▶ **AIM OF THE EXERCISE**:
Each line in the data holding "stated" should be listed.
(Beginning of DATA FOR THIS EXERCISE)
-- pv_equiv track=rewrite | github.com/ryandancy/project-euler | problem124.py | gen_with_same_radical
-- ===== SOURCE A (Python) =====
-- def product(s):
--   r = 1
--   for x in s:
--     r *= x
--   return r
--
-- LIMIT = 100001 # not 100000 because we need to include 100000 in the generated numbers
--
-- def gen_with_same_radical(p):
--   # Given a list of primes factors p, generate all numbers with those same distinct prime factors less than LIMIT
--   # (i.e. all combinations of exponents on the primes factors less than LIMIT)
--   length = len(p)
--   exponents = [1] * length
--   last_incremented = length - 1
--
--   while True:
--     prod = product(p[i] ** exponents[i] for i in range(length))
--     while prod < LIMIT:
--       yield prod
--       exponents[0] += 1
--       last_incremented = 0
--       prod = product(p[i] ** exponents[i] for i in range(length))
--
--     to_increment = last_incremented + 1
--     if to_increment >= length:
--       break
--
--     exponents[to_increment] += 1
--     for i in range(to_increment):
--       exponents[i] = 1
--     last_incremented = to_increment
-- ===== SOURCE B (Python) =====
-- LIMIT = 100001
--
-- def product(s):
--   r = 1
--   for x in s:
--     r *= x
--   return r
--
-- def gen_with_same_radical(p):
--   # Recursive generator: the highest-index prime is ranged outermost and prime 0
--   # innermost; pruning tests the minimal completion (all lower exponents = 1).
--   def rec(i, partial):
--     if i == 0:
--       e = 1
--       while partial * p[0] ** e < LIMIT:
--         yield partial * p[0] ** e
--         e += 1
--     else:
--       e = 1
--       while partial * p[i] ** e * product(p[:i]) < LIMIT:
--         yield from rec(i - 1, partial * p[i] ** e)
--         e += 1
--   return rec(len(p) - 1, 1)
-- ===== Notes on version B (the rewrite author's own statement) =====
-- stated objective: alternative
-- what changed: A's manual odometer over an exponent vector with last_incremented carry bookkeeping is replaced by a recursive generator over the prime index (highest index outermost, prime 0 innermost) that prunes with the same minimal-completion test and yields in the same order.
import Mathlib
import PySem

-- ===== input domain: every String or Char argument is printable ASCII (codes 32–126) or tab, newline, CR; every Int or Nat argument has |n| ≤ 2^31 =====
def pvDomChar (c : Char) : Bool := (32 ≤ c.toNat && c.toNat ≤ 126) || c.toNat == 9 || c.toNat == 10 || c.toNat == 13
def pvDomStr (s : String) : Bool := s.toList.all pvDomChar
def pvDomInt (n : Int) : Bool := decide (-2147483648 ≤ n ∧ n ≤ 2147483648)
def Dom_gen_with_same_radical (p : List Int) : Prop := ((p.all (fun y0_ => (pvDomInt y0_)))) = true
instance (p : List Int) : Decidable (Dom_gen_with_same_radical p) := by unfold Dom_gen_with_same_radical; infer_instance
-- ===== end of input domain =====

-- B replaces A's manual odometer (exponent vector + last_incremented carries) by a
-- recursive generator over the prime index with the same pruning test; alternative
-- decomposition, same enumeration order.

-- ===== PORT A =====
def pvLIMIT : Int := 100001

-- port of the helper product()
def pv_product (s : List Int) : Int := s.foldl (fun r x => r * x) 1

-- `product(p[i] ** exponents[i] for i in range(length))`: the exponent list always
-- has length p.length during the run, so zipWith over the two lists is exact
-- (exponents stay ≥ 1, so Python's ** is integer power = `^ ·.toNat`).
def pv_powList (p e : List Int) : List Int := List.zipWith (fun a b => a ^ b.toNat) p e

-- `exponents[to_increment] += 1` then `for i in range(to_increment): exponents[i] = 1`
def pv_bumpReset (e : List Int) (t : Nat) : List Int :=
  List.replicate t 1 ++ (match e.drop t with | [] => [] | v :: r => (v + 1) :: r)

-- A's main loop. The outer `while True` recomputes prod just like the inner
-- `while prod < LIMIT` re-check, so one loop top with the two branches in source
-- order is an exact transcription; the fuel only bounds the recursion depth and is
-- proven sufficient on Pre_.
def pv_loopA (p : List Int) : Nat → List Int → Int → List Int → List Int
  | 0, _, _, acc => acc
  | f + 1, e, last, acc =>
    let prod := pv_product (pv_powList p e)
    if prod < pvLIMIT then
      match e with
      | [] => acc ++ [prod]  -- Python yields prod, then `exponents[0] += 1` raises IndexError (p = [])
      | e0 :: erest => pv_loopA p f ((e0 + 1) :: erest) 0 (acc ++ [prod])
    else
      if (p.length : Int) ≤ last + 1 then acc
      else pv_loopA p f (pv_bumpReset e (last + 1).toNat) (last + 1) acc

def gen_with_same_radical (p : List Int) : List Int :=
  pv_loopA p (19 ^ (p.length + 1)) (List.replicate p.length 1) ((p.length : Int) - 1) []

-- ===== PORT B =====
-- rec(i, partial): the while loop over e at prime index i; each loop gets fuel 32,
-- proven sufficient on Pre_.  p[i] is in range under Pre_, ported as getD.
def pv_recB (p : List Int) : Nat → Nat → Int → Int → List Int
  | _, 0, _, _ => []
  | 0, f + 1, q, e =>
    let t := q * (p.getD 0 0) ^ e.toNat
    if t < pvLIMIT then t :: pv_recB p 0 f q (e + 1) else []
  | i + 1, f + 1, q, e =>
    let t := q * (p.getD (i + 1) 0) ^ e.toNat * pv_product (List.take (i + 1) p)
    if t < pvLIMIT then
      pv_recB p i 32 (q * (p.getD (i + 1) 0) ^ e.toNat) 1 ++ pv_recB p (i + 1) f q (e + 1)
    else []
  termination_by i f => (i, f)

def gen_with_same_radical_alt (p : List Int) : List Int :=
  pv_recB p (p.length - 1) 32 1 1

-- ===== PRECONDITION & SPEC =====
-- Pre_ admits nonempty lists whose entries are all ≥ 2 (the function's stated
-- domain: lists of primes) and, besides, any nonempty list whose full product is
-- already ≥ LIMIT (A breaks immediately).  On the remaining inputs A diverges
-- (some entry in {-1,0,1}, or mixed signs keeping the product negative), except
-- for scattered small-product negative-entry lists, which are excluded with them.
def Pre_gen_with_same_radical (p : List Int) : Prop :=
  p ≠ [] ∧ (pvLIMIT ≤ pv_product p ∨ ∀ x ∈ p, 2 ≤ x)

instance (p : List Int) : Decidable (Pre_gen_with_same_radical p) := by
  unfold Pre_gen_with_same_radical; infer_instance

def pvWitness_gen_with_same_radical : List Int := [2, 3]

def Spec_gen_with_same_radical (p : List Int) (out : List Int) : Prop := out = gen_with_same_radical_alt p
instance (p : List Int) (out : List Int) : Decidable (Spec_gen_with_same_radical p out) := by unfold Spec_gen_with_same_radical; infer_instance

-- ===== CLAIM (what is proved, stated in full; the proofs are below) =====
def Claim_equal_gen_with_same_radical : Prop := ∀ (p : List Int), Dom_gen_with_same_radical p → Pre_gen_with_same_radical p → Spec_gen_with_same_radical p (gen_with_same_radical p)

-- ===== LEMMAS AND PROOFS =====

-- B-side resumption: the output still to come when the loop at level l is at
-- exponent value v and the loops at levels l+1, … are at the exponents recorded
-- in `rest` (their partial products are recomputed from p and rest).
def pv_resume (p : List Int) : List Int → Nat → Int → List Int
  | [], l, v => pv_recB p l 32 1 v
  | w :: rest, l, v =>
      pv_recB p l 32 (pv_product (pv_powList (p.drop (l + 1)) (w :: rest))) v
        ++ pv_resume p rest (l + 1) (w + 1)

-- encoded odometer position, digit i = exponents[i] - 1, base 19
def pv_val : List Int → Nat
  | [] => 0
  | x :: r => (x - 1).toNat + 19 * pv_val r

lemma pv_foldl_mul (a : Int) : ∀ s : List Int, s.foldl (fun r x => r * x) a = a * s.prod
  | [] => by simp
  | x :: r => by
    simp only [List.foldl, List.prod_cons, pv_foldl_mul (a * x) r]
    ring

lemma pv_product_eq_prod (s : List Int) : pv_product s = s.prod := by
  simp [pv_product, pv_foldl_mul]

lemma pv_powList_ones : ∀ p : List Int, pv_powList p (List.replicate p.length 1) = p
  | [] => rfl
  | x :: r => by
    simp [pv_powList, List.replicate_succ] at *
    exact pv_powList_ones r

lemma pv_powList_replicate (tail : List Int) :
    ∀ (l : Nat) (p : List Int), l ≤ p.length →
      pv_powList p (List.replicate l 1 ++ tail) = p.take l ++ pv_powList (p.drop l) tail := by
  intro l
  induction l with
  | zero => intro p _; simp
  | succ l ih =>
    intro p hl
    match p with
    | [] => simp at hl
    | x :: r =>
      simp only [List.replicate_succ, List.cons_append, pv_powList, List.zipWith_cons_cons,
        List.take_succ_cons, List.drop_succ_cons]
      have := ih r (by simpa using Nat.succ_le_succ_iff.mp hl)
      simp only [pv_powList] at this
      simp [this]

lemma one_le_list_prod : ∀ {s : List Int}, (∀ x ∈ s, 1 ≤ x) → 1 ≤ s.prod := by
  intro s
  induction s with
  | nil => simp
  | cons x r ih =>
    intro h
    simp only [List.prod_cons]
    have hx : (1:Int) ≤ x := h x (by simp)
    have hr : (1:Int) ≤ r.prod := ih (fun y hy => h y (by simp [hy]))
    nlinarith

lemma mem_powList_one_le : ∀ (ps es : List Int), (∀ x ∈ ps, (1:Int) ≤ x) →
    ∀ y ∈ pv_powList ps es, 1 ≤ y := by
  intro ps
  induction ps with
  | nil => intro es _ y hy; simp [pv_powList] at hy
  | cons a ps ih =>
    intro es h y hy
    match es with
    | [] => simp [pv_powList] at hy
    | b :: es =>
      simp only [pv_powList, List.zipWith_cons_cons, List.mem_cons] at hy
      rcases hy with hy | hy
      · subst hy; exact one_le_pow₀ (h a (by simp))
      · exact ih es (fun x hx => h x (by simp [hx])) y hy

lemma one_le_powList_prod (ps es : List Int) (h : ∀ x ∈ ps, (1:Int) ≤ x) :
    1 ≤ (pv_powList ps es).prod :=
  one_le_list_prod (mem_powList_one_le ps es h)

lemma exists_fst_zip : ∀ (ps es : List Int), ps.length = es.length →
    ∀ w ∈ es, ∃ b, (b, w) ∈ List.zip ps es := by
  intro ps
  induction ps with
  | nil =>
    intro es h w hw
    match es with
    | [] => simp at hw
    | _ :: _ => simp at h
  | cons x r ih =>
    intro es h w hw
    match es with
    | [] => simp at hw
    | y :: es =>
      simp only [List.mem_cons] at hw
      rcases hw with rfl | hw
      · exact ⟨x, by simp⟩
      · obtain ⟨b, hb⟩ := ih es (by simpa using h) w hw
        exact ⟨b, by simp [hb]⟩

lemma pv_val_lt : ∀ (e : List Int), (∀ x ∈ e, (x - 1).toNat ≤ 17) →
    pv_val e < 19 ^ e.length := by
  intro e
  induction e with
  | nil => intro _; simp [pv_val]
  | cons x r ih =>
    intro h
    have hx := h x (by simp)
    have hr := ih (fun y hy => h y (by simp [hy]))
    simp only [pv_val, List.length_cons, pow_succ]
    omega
(End of DATA FOR THIS EXERCISE)
▶ **WRITTEN RESPONSE**:
-- stated objective: alternative
-- Pre_ admits nonempty lists whose entries are all ≥ 2 (the function's stated
-- ===== CLAIM (what is proved, stated in full; the proofs are below) =====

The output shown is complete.